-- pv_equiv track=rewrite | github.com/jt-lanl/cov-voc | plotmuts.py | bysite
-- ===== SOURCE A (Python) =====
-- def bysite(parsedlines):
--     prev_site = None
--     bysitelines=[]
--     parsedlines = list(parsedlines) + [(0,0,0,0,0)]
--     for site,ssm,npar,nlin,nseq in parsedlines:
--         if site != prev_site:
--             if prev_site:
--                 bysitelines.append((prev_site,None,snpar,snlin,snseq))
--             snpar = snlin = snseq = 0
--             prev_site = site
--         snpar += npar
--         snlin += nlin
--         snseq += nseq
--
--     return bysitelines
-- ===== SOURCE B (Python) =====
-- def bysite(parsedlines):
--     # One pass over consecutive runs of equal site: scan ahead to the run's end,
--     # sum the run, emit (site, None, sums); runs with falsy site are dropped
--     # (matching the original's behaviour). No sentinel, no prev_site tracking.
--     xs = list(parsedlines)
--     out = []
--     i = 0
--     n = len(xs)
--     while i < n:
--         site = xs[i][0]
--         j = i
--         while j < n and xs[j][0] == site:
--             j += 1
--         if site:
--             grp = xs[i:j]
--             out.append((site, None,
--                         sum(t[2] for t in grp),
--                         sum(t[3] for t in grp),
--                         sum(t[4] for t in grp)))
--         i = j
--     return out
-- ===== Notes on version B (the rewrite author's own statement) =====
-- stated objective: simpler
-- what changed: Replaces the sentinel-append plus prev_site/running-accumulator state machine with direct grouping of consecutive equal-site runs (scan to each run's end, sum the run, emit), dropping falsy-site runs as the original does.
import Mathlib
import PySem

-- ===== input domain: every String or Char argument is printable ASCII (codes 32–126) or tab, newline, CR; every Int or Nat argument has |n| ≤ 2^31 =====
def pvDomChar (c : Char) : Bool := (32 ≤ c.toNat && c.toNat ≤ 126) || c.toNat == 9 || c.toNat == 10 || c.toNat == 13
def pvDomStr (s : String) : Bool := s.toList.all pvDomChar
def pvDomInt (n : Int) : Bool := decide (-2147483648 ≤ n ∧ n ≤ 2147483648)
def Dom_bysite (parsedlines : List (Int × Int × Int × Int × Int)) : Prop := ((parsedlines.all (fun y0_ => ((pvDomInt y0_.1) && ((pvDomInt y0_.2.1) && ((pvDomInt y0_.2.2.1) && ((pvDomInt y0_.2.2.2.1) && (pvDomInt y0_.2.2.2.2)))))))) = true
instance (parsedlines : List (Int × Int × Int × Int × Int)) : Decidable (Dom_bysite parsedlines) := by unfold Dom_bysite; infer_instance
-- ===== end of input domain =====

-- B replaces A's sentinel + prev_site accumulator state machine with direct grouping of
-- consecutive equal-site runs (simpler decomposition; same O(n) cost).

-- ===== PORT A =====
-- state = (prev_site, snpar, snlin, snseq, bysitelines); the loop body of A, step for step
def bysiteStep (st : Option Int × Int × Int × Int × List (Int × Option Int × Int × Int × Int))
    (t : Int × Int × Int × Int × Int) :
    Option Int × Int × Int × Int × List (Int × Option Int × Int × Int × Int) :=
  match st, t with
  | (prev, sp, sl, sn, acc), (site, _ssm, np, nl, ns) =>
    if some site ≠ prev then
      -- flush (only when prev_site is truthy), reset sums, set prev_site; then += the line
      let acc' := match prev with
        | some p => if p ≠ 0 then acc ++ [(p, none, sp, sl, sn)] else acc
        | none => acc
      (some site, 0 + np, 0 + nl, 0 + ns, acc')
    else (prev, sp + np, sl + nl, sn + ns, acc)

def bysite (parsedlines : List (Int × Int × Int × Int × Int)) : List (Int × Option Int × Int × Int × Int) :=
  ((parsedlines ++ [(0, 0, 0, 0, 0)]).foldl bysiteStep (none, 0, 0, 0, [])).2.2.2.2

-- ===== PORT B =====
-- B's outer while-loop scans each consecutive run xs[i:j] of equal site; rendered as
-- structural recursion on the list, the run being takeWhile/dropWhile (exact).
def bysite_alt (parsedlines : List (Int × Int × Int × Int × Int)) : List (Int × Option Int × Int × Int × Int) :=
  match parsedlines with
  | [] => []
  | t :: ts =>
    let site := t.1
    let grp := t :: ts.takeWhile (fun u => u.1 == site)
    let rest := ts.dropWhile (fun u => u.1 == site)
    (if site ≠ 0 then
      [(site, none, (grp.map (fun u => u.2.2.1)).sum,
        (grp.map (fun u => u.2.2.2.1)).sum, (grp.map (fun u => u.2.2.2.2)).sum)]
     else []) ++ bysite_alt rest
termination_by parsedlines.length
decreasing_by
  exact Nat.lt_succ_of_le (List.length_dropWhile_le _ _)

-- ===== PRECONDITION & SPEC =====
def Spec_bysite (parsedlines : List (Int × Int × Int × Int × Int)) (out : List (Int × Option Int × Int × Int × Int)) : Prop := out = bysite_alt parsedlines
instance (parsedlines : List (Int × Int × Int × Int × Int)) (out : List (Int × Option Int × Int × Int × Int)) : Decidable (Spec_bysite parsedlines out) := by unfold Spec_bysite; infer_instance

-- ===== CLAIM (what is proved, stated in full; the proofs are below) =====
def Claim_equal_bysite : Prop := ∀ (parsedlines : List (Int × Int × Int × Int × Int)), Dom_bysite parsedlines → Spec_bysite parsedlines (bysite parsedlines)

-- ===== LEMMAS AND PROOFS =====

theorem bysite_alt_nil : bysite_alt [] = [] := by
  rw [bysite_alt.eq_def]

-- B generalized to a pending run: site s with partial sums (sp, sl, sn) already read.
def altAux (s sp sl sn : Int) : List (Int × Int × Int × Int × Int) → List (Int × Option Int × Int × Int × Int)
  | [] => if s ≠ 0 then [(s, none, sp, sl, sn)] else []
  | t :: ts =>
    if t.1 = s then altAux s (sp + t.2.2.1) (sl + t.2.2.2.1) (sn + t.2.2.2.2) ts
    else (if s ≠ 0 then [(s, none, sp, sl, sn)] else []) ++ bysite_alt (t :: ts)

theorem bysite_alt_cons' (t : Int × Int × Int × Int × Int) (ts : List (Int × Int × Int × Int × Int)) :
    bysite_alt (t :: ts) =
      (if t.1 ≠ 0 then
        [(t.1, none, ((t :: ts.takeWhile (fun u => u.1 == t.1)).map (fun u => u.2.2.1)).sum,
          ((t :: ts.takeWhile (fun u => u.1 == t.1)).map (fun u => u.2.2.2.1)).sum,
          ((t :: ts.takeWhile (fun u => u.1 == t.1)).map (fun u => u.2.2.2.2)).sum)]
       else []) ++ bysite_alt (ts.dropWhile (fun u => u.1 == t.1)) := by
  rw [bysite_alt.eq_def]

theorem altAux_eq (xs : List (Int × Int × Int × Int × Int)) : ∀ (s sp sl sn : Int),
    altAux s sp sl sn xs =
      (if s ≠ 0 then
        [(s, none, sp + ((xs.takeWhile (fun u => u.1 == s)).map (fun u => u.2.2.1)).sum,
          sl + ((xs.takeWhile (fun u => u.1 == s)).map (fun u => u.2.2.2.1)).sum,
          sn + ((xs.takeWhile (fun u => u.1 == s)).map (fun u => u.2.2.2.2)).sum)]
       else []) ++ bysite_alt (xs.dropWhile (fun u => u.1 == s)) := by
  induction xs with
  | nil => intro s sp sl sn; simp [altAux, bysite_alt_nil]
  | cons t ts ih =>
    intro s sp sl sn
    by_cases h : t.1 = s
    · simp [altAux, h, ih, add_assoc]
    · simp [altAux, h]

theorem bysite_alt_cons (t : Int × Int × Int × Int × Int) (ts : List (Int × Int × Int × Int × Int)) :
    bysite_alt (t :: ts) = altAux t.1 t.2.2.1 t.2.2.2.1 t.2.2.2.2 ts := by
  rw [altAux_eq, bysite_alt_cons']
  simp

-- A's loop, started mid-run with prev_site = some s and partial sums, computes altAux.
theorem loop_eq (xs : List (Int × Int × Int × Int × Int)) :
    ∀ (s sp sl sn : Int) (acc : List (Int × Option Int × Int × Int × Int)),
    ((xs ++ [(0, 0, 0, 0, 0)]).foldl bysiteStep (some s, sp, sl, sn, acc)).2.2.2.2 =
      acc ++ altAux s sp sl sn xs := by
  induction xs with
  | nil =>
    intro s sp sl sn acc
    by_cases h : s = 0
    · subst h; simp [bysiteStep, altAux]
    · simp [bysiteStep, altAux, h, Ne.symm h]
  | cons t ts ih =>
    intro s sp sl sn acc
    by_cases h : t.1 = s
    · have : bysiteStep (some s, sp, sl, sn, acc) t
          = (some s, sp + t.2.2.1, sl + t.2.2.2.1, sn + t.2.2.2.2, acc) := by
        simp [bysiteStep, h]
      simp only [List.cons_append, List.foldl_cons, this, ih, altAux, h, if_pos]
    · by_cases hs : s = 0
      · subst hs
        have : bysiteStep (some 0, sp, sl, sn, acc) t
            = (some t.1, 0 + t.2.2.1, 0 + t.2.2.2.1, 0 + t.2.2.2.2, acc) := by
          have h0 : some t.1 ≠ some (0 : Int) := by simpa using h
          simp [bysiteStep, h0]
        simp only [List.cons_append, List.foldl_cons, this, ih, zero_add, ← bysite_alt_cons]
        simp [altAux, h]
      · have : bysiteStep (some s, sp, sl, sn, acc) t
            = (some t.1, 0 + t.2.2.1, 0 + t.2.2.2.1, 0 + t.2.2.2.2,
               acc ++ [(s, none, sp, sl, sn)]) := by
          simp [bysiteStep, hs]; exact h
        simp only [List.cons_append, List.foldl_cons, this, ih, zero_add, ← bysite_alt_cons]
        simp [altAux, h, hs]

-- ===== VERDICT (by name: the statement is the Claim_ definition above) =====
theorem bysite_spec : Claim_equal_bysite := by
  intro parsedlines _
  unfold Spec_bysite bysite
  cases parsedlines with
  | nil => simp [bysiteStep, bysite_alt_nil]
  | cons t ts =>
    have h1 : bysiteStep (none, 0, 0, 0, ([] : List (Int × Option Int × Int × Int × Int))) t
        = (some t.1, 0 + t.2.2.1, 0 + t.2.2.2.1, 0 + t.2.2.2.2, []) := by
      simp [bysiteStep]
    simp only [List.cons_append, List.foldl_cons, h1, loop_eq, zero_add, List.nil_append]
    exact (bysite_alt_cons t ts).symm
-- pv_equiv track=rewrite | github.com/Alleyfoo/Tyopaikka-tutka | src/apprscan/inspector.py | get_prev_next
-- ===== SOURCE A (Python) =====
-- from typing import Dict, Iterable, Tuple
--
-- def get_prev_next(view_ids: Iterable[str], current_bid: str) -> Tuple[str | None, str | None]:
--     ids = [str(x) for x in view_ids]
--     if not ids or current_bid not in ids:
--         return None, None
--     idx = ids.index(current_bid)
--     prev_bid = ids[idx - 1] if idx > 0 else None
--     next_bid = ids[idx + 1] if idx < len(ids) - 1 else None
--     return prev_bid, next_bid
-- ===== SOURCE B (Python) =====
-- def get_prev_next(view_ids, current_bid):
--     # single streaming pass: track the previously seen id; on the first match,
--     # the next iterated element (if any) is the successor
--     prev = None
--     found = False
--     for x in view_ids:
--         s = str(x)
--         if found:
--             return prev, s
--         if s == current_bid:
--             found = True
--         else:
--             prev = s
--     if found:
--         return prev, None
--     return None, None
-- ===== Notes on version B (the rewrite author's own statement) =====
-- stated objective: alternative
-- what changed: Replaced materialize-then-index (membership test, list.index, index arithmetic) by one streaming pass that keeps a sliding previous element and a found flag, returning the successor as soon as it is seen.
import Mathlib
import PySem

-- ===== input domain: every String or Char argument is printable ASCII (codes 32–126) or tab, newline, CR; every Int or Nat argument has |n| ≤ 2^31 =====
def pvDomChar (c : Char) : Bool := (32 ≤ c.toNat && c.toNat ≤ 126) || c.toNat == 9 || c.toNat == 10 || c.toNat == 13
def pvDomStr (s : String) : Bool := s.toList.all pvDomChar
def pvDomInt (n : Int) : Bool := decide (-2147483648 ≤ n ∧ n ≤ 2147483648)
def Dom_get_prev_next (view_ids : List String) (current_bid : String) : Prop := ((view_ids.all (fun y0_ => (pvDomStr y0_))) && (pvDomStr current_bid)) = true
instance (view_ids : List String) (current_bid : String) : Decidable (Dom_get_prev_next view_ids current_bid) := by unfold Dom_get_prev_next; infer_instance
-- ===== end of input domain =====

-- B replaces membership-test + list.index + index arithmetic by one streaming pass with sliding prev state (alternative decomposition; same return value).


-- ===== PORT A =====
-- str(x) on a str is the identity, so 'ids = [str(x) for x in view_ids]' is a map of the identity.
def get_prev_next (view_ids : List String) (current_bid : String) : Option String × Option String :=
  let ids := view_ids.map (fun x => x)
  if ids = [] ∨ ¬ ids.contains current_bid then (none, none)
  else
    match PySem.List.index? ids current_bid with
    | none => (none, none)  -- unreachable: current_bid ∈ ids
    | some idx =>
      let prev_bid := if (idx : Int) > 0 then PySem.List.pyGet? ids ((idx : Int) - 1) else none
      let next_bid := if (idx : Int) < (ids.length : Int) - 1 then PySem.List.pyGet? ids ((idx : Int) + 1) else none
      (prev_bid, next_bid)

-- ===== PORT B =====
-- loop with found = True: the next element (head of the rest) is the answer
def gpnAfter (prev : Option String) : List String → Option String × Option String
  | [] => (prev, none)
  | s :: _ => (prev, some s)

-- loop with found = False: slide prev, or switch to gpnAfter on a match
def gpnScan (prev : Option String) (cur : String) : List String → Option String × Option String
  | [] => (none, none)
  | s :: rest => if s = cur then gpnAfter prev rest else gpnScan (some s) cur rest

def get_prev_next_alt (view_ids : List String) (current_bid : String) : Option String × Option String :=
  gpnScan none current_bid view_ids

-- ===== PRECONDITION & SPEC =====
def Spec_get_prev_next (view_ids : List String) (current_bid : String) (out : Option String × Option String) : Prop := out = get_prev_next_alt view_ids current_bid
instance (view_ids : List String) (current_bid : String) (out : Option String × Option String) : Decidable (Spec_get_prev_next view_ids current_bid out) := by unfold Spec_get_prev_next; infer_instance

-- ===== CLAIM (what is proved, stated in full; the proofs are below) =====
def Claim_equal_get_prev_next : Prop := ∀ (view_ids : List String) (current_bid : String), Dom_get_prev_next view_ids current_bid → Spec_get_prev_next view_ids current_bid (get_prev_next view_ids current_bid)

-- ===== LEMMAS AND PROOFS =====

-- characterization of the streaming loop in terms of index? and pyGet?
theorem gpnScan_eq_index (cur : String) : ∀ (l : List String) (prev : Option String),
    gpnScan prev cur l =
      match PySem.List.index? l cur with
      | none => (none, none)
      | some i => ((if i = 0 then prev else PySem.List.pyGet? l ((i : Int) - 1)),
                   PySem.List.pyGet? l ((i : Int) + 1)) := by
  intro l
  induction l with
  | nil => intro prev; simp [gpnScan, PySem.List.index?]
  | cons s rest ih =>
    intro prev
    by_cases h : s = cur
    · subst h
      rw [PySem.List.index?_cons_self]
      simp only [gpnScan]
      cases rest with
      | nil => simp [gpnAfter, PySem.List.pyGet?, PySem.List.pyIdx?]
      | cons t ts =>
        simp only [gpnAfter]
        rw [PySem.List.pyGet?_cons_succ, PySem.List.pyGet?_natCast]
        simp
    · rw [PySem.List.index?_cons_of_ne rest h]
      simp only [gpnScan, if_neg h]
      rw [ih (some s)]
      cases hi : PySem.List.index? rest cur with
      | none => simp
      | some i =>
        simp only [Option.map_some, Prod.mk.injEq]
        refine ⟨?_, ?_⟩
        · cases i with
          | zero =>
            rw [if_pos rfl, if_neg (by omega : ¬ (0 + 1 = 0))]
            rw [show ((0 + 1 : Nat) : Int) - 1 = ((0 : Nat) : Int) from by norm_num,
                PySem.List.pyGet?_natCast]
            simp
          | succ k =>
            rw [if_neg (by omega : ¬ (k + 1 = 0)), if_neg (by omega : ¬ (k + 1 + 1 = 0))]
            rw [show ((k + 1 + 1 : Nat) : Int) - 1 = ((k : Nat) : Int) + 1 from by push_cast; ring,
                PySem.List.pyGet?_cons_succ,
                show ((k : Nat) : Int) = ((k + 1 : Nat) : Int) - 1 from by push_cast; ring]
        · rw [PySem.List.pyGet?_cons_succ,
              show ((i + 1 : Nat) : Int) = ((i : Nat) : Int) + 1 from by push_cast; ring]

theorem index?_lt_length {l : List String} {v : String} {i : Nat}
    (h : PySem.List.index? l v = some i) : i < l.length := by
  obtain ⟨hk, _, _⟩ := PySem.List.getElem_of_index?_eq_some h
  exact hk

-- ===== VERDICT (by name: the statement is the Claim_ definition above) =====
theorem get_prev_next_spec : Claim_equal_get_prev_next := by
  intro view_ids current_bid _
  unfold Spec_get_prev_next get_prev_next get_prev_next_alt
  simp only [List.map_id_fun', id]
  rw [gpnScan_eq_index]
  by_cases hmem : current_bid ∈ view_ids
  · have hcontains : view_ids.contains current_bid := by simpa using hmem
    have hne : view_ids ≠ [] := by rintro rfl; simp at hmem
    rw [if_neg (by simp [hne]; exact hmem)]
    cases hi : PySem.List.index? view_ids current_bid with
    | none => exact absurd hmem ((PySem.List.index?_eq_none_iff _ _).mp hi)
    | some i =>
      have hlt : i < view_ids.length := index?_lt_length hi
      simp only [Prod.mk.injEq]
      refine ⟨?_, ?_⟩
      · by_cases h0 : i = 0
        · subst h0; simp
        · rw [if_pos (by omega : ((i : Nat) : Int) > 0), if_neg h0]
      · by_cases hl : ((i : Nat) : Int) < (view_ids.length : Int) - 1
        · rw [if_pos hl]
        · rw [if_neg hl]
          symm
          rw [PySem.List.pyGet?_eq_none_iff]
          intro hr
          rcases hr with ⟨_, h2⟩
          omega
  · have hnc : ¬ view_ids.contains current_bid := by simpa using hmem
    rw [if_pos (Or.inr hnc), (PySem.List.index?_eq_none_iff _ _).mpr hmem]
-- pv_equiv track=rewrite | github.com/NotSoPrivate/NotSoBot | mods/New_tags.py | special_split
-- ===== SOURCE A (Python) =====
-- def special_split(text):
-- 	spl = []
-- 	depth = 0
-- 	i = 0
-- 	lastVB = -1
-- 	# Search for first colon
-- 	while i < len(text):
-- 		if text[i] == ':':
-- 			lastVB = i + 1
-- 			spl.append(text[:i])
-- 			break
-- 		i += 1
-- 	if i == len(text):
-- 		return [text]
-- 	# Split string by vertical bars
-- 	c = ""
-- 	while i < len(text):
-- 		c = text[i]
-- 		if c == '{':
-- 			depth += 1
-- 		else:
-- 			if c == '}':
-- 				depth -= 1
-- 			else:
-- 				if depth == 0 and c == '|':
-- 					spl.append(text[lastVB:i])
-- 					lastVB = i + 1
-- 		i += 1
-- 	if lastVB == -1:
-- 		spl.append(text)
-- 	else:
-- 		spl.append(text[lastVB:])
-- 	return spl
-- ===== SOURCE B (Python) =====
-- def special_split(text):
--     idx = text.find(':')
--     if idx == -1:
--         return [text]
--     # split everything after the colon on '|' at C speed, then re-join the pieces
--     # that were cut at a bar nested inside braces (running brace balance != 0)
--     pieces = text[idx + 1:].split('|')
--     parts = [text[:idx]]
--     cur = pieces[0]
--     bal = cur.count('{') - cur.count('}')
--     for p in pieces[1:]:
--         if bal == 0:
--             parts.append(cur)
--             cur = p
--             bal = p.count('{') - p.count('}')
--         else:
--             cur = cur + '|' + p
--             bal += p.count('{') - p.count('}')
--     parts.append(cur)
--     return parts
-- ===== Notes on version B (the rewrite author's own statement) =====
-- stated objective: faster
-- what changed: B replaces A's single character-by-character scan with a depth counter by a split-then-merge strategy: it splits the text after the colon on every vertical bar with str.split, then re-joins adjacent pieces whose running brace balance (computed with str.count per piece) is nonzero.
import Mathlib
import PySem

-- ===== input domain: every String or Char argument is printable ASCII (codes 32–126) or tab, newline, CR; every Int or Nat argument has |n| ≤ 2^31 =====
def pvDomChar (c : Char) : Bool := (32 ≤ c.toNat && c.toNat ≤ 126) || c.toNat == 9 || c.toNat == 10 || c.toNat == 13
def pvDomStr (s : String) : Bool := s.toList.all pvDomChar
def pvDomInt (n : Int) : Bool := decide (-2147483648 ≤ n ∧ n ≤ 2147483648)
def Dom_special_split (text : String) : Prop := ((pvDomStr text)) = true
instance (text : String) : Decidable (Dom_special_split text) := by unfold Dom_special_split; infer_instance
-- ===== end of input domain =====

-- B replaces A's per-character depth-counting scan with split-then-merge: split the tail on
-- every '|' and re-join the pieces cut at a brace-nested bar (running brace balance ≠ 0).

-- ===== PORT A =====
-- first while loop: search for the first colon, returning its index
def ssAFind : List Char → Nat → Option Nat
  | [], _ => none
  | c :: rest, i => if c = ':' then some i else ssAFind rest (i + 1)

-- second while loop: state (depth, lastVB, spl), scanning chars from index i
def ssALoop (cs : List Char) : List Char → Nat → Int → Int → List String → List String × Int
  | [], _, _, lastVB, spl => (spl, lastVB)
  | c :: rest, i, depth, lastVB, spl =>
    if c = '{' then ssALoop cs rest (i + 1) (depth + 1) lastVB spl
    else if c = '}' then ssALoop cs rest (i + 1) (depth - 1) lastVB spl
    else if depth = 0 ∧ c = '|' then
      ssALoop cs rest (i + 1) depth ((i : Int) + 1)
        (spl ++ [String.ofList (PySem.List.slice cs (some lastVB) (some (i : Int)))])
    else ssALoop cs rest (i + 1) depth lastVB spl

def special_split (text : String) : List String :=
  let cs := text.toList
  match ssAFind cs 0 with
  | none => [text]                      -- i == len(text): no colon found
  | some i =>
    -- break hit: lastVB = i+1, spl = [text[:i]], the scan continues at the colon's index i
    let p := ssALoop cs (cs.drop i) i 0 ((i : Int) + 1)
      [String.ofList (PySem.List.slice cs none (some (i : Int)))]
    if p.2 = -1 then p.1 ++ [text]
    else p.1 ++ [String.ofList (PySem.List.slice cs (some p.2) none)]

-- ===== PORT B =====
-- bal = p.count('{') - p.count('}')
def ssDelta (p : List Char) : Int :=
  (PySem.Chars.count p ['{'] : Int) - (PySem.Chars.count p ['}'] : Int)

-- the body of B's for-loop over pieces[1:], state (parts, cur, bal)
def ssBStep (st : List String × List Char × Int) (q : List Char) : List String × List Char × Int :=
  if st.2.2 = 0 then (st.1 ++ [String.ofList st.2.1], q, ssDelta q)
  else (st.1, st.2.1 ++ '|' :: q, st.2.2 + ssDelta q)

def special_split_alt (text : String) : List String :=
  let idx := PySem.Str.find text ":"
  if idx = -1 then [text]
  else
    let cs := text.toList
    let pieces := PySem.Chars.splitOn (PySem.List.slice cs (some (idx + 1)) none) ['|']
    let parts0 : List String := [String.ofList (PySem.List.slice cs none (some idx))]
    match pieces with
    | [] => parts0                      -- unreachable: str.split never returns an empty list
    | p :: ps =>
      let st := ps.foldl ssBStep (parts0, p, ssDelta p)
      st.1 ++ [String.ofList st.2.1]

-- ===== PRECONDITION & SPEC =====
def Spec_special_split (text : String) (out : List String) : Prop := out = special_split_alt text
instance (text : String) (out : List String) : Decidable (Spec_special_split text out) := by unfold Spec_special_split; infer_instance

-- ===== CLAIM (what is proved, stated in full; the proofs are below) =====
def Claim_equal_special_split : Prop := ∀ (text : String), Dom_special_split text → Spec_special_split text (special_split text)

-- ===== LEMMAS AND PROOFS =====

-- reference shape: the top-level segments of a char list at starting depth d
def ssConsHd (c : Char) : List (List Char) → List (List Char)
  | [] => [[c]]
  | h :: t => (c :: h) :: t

» **Your instructions**: Where a line of the listing holds the string "nested", copy that line.

» **Solution for this problem**:
--     # that were cut at a bar nested inside braces (running brace balance != 0)
-- every '|' and re-join the pieces cut at a brace-nested bar (running brace balance ≠ 0).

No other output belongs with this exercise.